106. On the World War and the Memorandum of July 1917

The war was not the result of level-headed deliberation. Level-headedness was absent in many places. It was replaced by a pathological agitation. At most, one can say that the spirit of speculation (e.g. the Baghdad Railway project) had an effect. The fact that speculation was able to exploit aspirations of nations contributed greatly to this. The states were dependent on these things. Because even the “household goods” had to put themselves at the service of the world economy. What has become of it now: The Entente and America, which were economically stable, have remained in such a way that they can be restored to their old state without any upheaval. The Central Powers, Russia, etc. are economic deserts, without a single point offering the prospect of reconstruction. We should have no illusions about this. The ideals of the people will not bring order to the deserts, but will initially increase the chaotic character. This can be seen in Austria, if one only wants to.

This has been foreseen in the appropriate places in England. There they knew that the social conditions made the world war necessary. They took it into account. They could draw the map of Europe that they foresaw there. They could know that the Central Powers would only believe themselves saved by a war.

Only by responding to timely impulses could the Central Powers and Russia have avoided the war. This did not happen. But perhaps, one might think, the course of the catastrophe taught people something? Hence my memorandum. It was based on two points of view. A straightforward account of the start of the war. Opposition to a Central European rally that would have been suitable for taking hold in Eastern Europe [in contrast to] Wilson's statements. For these cannot create a salutary social structure in Europe. They are based on the insights of the Anglo-American world. On the assumption that a political body can bring about the economic order of the present. Within this world one can. Outside of this world one cannot. But one only knows this within this world.

It was important to counter such a proclamation with one from Wilson that would have inspired confidence on this side. One that would have shown through its own content: A disruption of world peace will no longer be able to occur through the Central Powers. The second point of view of my memorandum was based on this. It was based on the assumption that the conditions of modern life in the non-English and the English-dependent areas make a tripartite division of the entire social structure necessary. 1. Legislation and administration in the sense of popular traditions. 2. Organization of economic life according to opportunistic principles. 3. free production and judgment in the intellectual field, which also includes the judicial.

Because this was not taken into account, socialist utopias arose, the much-admired but actually helpless German and Austrian national economies arose, and in Russia the most terrible social movement that humanity has ever seen arose.

The representatives of the state-planned social order within the old states were helpless; the socialists in Germany, for example, are helpless now. In Russia, they are complete illusionaries. Those in Germany want to continue war socialism.

One should not say: as things stand today, such ideas are of no use, because others live in the minds of the people. The “leaders” will be compromised in no time and with them the ideas. Then the “followers” will be inclined to listen to others and to other things. But this other thing will have to be what is demanded by the times.

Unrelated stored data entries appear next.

-- pv_equiv track=rewrite | github.com/rheda-rifki/runtrack-python | jour04/job14/main.py | my_long_word
-- ===== SOURCE A (Python) =====
-- def est_separateur(caractere):
--     separateurs = [' ', ',', '.', ';', ':', '!', '?']
--     return caractere in separateurs
--
-- def my_long_word(longueur_min, phrase):
--     mot_actuel = ""
--     mots_longueur_min = []
--
--     for caractere in phrase:
--         if not est_separateur(caractere):
--             mot_actuel += caractere
--         elif len(mot_actuel) > longueur_min:
--             mots_longueur_min.append(mot_actuel)
--             mot_actuel = ""
--         else:
--             mot_actuel = ""
--
--     if len(mot_actuel) > longueur_min:
--         mots_longueur_min.append(mot_actuel)
--
--     phrase_sortie = ' '.join(mots_longueur_min)
--
--     return phrase_sortie
-- ===== SOURCE B (Python) =====
-- import re
--
-- def my_long_word(longueur_min, phrase):
--     tokens = re.split(r'[ ,.;:!?]', phrase)
--     return ' '.join(w for w in tokens if len(w) > longueur_min)
-- ===== Notes on version B (the rewrite author's own statement) =====
-- stated objective: idiomatic
-- what changed: Replaces the char-by-char accumulator loop and est_separateur helper with a single re.split on the separator class followed by a filter-and-join pipeline.
import Mathlib
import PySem

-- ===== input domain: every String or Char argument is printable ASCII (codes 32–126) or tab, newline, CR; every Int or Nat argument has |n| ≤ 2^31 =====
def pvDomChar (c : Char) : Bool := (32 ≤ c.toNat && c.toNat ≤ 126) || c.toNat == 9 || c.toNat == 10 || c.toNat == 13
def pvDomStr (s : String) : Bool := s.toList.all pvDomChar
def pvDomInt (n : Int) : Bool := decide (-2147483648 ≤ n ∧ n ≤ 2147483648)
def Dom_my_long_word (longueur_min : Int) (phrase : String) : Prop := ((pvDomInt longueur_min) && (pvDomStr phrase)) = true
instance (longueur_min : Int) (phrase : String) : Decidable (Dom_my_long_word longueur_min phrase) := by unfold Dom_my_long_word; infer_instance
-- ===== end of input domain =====

-- B replaces A's char-by-char accumulator loop with a split-into-tokens / filter / join pipeline (re.split); same result, idiomatic.

-- ===== PORT A =====
def est_separateur (caractere : Char) : Bool :=
  [' ', ',', '.', ';', ':', '!', '?'].contains caractere

def my_long_word (longueur_min : Int) (phrase : String) : String :=
  let st := phrase.toList.foldl
    (fun (st : String × List String) caractere =>
      if !est_separateur caractere then (st.1.push caractere, st.2)
      else if PySem.Str.len st.1 > longueur_min then ("", st.2 ++ [st.1])
      else ("", st.2))
    ("", [])
  let mots := if PySem.Str.len st.1 > longueur_min then st.2 ++ [st.1] else st.2
  PySem.Str.join " " mots

-- ===== PORT B =====
-- hand port of re.split(r'[ ,.;:!?]', phrase): the token list, empties at separator boundaries kept
def splitSeps : List Char → List (List Char)
  | [] => [[]]
  | c :: rest =>
    if est_separateur c then [] :: splitSeps rest
    else (c :: (splitSeps rest).headI) :: (splitSeps rest).tail

def my_long_word_alt (longueur_min : Int) (phrase : String) : String :=
  PySem.Str.join " "
    (((splitSeps phrase.toList).filter (fun t => (t.length : Int) > longueur_min)).map String.ofList)
-- ===== PRECONDITION & SPEC =====
def Spec_my_long_word (longueur_min : Int) (phrase : String) (out : String) : Prop := out = my_long_word_alt longueur_min phrase
instance (longueur_min : Int) (phrase : String) (out : String) : Decidable (Spec_my_long_word longueur_min phrase out) := by unfold Spec_my_long_word; infer_instance

-- ===== CLAIM (what is proved, stated in full; the proofs are below) =====
def Claim_equal_my_long_word : Prop := ∀ (longueur_min : Int) (phrase : String), Dom_my_long_word longueur_min phrase → Spec_my_long_word longueur_min phrase (my_long_word longueur_min phrase)

-- ===== LEMMAS AND PROOFS =====

theorem splitSeps_ne_nil (cs : List Char) : splitSeps cs ≠ [] := by
  cases cs with
  | nil => simp [splitSeps]
  | cons c rest => simp only [splitSeps]; split <;> simp

-- A's loop with accumulator cur and output acc equals: filter-and-join of splitSeps with cur prepended to its first token.
theorem loop_eq (m : Int) (cs : List Char) : ∀ (cur : String) (acc : List String),
    (let st := cs.foldl
        (fun (st : String × List String) c =>
          if !est_separateur c then (st.1.push c, st.2)
          else if PySem.Str.len st.1 > m then ("", st.2 ++ [st.1])
          else ("", st.2))
        (cur, acc)
     let mots := if PySem.Str.len st.1 > m then st.2 ++ [st.1] else st.2
     PySem.Str.join " " mots)
    = PySem.Str.join " "
        (acc ++ (((cur.toList ++ (splitSeps cs).headI) :: (splitSeps cs).tail).filter
            (fun t => (t.length : Int) > m)).map String.ofList) := by
  induction cs with
  | nil =>
    intro cur acc
    simp only [List.foldl_nil, splitSeps, List.headI, List.tail, List.filter_cons,
      List.filter_nil, List.append_nil]
    by_cases hk : PySem.Str.len cur > m
    · have h : decide ((cur.toList.length : Int) > m) = true := by
        simp [PySem.Str.len_eq] at hk ⊢; omega
      rw [if_pos hk, h]
      simp [String.ofList_toList]
    · have h : decide ((cur.toList.length : Int) > m) = false := by
        simp [PySem.Str.len_eq] at hk ⊢; omega
      rw [if_neg hk, h]
      simp
  | cons c rest ih =>
    intro cur acc
    obtain ⟨t, ts, h2⟩ : ∃ t ts, splitSeps rest = t :: ts := by
      cases h : splitSeps rest with
      | nil => exact absurd h (splitSeps_ne_nil rest)
      | cons a b => exact ⟨a, b, rfl⟩
    by_cases hs : est_separateur c
    · simp only [List.foldl_cons, hs, Bool.not_true, Bool.false_eq_true, if_false]
      by_cases hk : PySem.Str.len cur > m
      · rw [if_pos hk, ih "" (acc ++ [cur])]
        have h : m < (cur.length : Int) := by simp [PySem.Str.len_eq] at hk; omega
        simp [splitSeps, hs, h2, List.filter_cons, h, String.ofList_toList, List.append_assoc]
      · rw [if_neg hk, ih "" acc]
        have h : ¬ m < (cur.length : Int) := by simp [PySem.Str.len_eq] at hk; omega
        simp [splitSeps, hs, h2, List.filter_cons, h]
    · simp only [List.foldl_cons, hs, Bool.not_false, if_true]
      rw [ih (cur.push c) acc]
      simp [splitSeps, hs, h2, String.toList_push, List.append_assoc]

-- ===== VERDICT (by name: the statement is the Claim_ definition above) =====
theorem my_long_word_spec : Claim_equal_my_long_word := by
  intro m phrase _
  show my_long_word m phrase = my_long_word_alt m phrase
  unfold my_long_word my_long_word_alt
  rw [loop_eq m phrase.toList "" []]
  obtain ⟨t, ts, h⟩ : ∃ t ts, splitSeps phrase.toList = t :: ts := by
    cases h : splitSeps phrase.toList with
    | nil => exact absurd h (splitSeps_ne_nil phrase.toList)
    | cons a b => exact ⟨a, b, rfl⟩
  simp [h]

The old ideas cannot be worked with any longer. They have failed where they should extend to the social realm. The first thing is to free the education system.

(In nature, overproduction is the law of life – in human life, overproduction of intellectual products is harmful. It is not possible for a battle of ideas to take place. The autonomy of the school, religious and judicial systems to the full extent.

It would be utopian to believe that something like the developed program should be immediately implemented in institutions. But that is not what it should aim for; rather, it should aim for the ideas flowing from the developed program to be reflected in public life.

It is through this that the commodity is made independent of labor. That is why the socialists were able to win the masses, because they were able to point out the fact that labor power has become a commodity. — It is important to note that for the modern worker, it is only a commodity.